Healthy Chicken Tinga Tostadas serves up that chipotle pepper flavor you crave with a fraction of the calories! Simple, delicious and ready in under 30 minutes!
I mean, look how yummy! Now, wipe the drool and let's talk Healthy Chicken Tinga Tostadas.
- Who will love it: Anyone who loves Mexican food! If you're family is spice adverse, cut the chipotle peppers down to 1.
- When to make it: Healthy Chicken Tinga Tostadas are a great way to use up leftover rotisserie chicken. When you start with some shredded pre-made chicken, it comes together in under 30 minutes. This makes perfect for weeknight meals!
- Why it's great: Not only is this a great way to use up some leftovers, but it really is full of flavor. This is also a great budget recipe, as you can pick up most the ingredients you need for under $10 total!
For this time, I used some leftovers from the Beer Can Chicken recipe I had made over the weekend. We still had plenty of meat left on it, and this really is a fantastic way to use it up.
Nerd Chef's Tips and Tricks
- Even if you don't have any leftover rotisserie chicken, poaching a couple of chicken breasts couldn't be easier. Simply fill a pot with a couple inches of water, bring to a boil and add your chicken for 10-12 minutes. Remove it and shred it with a fork - and you're in business!
- I love the texture and saltiness of a good Mexican crumbling cheese. I got turned onto it recently with a batch of grilled Mexican corn salad, but it goes great here, too. If for whatever reason you don't like that, some old-fashioned taco cheese will do, too.
- I recommend dicing the avocado into chunks, as I did this time. The best way to use this is to use an avocado slicer (affiliate) to cut it in half and remove the pit. Then, remove the skin and use a knife to cut it into squares. One Avocado covered three tostadas for us.

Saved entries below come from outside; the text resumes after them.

-- pv_equiv track=rewrite | github.com/NicolaiSoeborg/ctf-writeups | 2021/Union CTF 2021/epitaph/solve.py | VM_P
-- ===== SOURCE A (Python) =====
-- def VM_P(param1: list):
--     """ PKCS#5 padding """
--     _loc2_ = param1.copy()
--     i = 1
--     while (len(param1) + i) % 8 != 0:
--         i += 1
--
--     j = 0
--     while j < i:
--         _loc2_.append(i)
--         j += 1
--
--     return _loc2_
-- ===== SOURCE B (Python) =====
-- def VM_P(param1: list):
--     """ PKCS#5 padding: closed-form pad length instead of two while-loops """
--     pad = 8 - len(param1) % 8
--     return param1 + [pad] * pad
-- ===== Notes on version B (the rewrite author's own statement) =====
-- stated objective: simpler
-- what changed: Replaces the search loop for the pad length and the append loop with a closed-form pad = 8 - len % 8 and a single list-multiplication concatenation.
import Mathlib
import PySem

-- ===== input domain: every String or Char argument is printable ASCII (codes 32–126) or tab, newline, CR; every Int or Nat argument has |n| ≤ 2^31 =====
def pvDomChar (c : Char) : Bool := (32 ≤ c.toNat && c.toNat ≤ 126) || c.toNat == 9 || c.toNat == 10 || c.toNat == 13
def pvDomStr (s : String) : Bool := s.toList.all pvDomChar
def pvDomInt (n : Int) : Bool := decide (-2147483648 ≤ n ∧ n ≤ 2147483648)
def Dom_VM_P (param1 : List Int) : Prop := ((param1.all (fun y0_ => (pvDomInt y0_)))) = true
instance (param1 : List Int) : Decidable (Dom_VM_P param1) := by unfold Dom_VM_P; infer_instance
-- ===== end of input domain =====

-- B replaces A's two while-loops (a search for the pad length and an append loop)
-- with a closed-form pad = 8 - len % 8 and one replicate-concatenation; simpler, same cost.


-- ===== PORT A =====
-- first while loop: while (len(param1) + i) % 8 != 0: i += 1
-- (structural fuel only makes the loop total; 8 steps always suffice since len ≥ 0)
def VM_P_loop1 : Nat → Int → Int → Int
  | 0, _, i => i
  | fuel + 1, n, i => if PySem.Int.mod (n + i) 8 ≠ 0 then VM_P_loop1 fuel n (i + 1) else i

-- second while loop: while j < i: _loc2_.append(i); j += 1 (fuel = remaining iterations)
def VM_P_loop2 : Nat → List Int → Int → Int → List Int
  | 0, acc, _, _ => acc
  | fuel + 1, acc, j, i => if j < i then VM_P_loop2 fuel (acc ++ [i]) (j + 1) i else acc

def VM_P (param1 : List Int) : List Int :=
  let i := VM_P_loop1 8 (param1.length : Int) 1
  VM_P_loop2 (i - 0).toNat param1 0 i

-- ===== PORT B =====
def VM_P_alt (param1 : List Int) : List Int :=
  let pad : Int := 8 - PySem.Int.mod (param1.length : Int) 8
  param1 ++ List.replicate pad.toNat pad

-- ===== PRECONDITION & SPEC =====
def Spec_VM_P (param1 : List Int) (out : List Int) : Prop := out = VM_P_alt param1
instance (param1 : List Int) (out : List Int) : Decidable (Spec_VM_P param1 out) := by unfold Spec_VM_P; infer_instance

-- ===== CLAIM (what is proved, stated in full; the proofs are below) =====
def Claim_equal_VM_P : Prop := ∀ (param1 : List Int), Dom_VM_P param1 → Spec_VM_P param1 (VM_P param1)

-- ===== LEMMAS AND PROOFS =====
theorem VM_P_loop1_eq (fuel : Nat) (n i : Int) (h : 0 ≤ n + i)
    (hf : ((8 - (n + i) % 8) % 8).toNat < fuel) :
    VM_P_loop1 fuel n i = i + (8 - (n + i) % 8) % 8 := by
  induction fuel generalizing i with
  | zero => omega
  | succ fuel ih =>
    rw [VM_P_loop1]
    split
    · rename_i hm
      rw [PySem.Int.mod_eq_emod_of_pos (by norm_num)] at hm
      rw [ih (i + 1) (by omega) (by omega)]
      omega
    · rename_i hm
      rw [PySem.Int.mod_eq_emod_of_pos (by norm_num), not_not] at hm
      omega

theorem VM_P_loop2_eq (fuel : Nat) (acc : List Int) (j i : Int)
    (hf : (i - j).toNat ≤ fuel) :
    VM_P_loop2 fuel acc j i = acc ++ List.replicate (i - j).toNat i := by
  induction fuel generalizing acc j with
  | zero =>
    have : (i - j).toNat = 0 := by omega
    rw [VM_P_loop2, this]
    simp
  | succ fuel ih =>
    rw [VM_P_loop2]
    split
    · rename_i hlt
      rw [ih (acc ++ [i]) (j + 1) (by omega)]
      have hk : (i - j).toNat = (i - (j + 1)).toNat + 1 := by omega
      rw [hk, List.replicate_succ, List.append_assoc]
      rfl
    · rename_i hlt
      have : (i - j).toNat = 0 := by omega
      simp [this]

-- ===== VERDICT (by name: the statement is the Claim_ definition above) =====
theorem VM_P_spec : Claim_equal_VM_P := by
  intro param1 _
  show VM_P param1 = VM_P_alt param1
  unfold VM_P VM_P_alt
  have hn0 : (0 : Int) ≤ (param1.length : Int) + 1 := by positivity
  rw [VM_P_loop1_eq 8 _ 1 hn0 (by omega), VM_P_loop2_eq _ _ _ _ (by omega),
      PySem.Int.mod_eq_emod_of_pos (by norm_num)]
  have hn : (0 : Int) ≤ (param1.length : Int) := Int.natCast_nonneg _
  have a1 : ((param1.length : Int) + 1) % 8 = ((param1.length : Int) % 8 + 1) % 8 := by omega
  have hb : 0 ≤ (param1.length : Int) % 8 ∧ (param1.length : Int) % 8 < 8 := by omega
  have h1 : (1 : Int) + (8 - ((param1.length : Int) + 1) % 8) % 8
      = 8 - (param1.length : Int) % 8 := by
    rw [a1]
    obtain ⟨hb1, hb2⟩ := hb
    set k := (param1.length : Int) % 8 with hk
    interval_cases k <;> norm_num
  rw [h1]
  norm_num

- I went with 2 chipotle peppers in my sauce, and while I liked it, I knew it would be at ad spicy for my wife's tastes. If you find your sauce is to spicy, a little sour cream in the sauce can cut the heat a little. Add it toward the very end and let it heat for 1-2 minutes before serving.
- In the International Foods section of my grocer, they carry Baked Tostadas. The calorie difference is no joke. The baked tostadas come with only 40 calories, as opposed to 160 in a traditional one. The difference is pretty minimal. It still eats like a chip and you get the crunch at the bottom that you look for in a tostada. It's a great calorie-cutting substitute.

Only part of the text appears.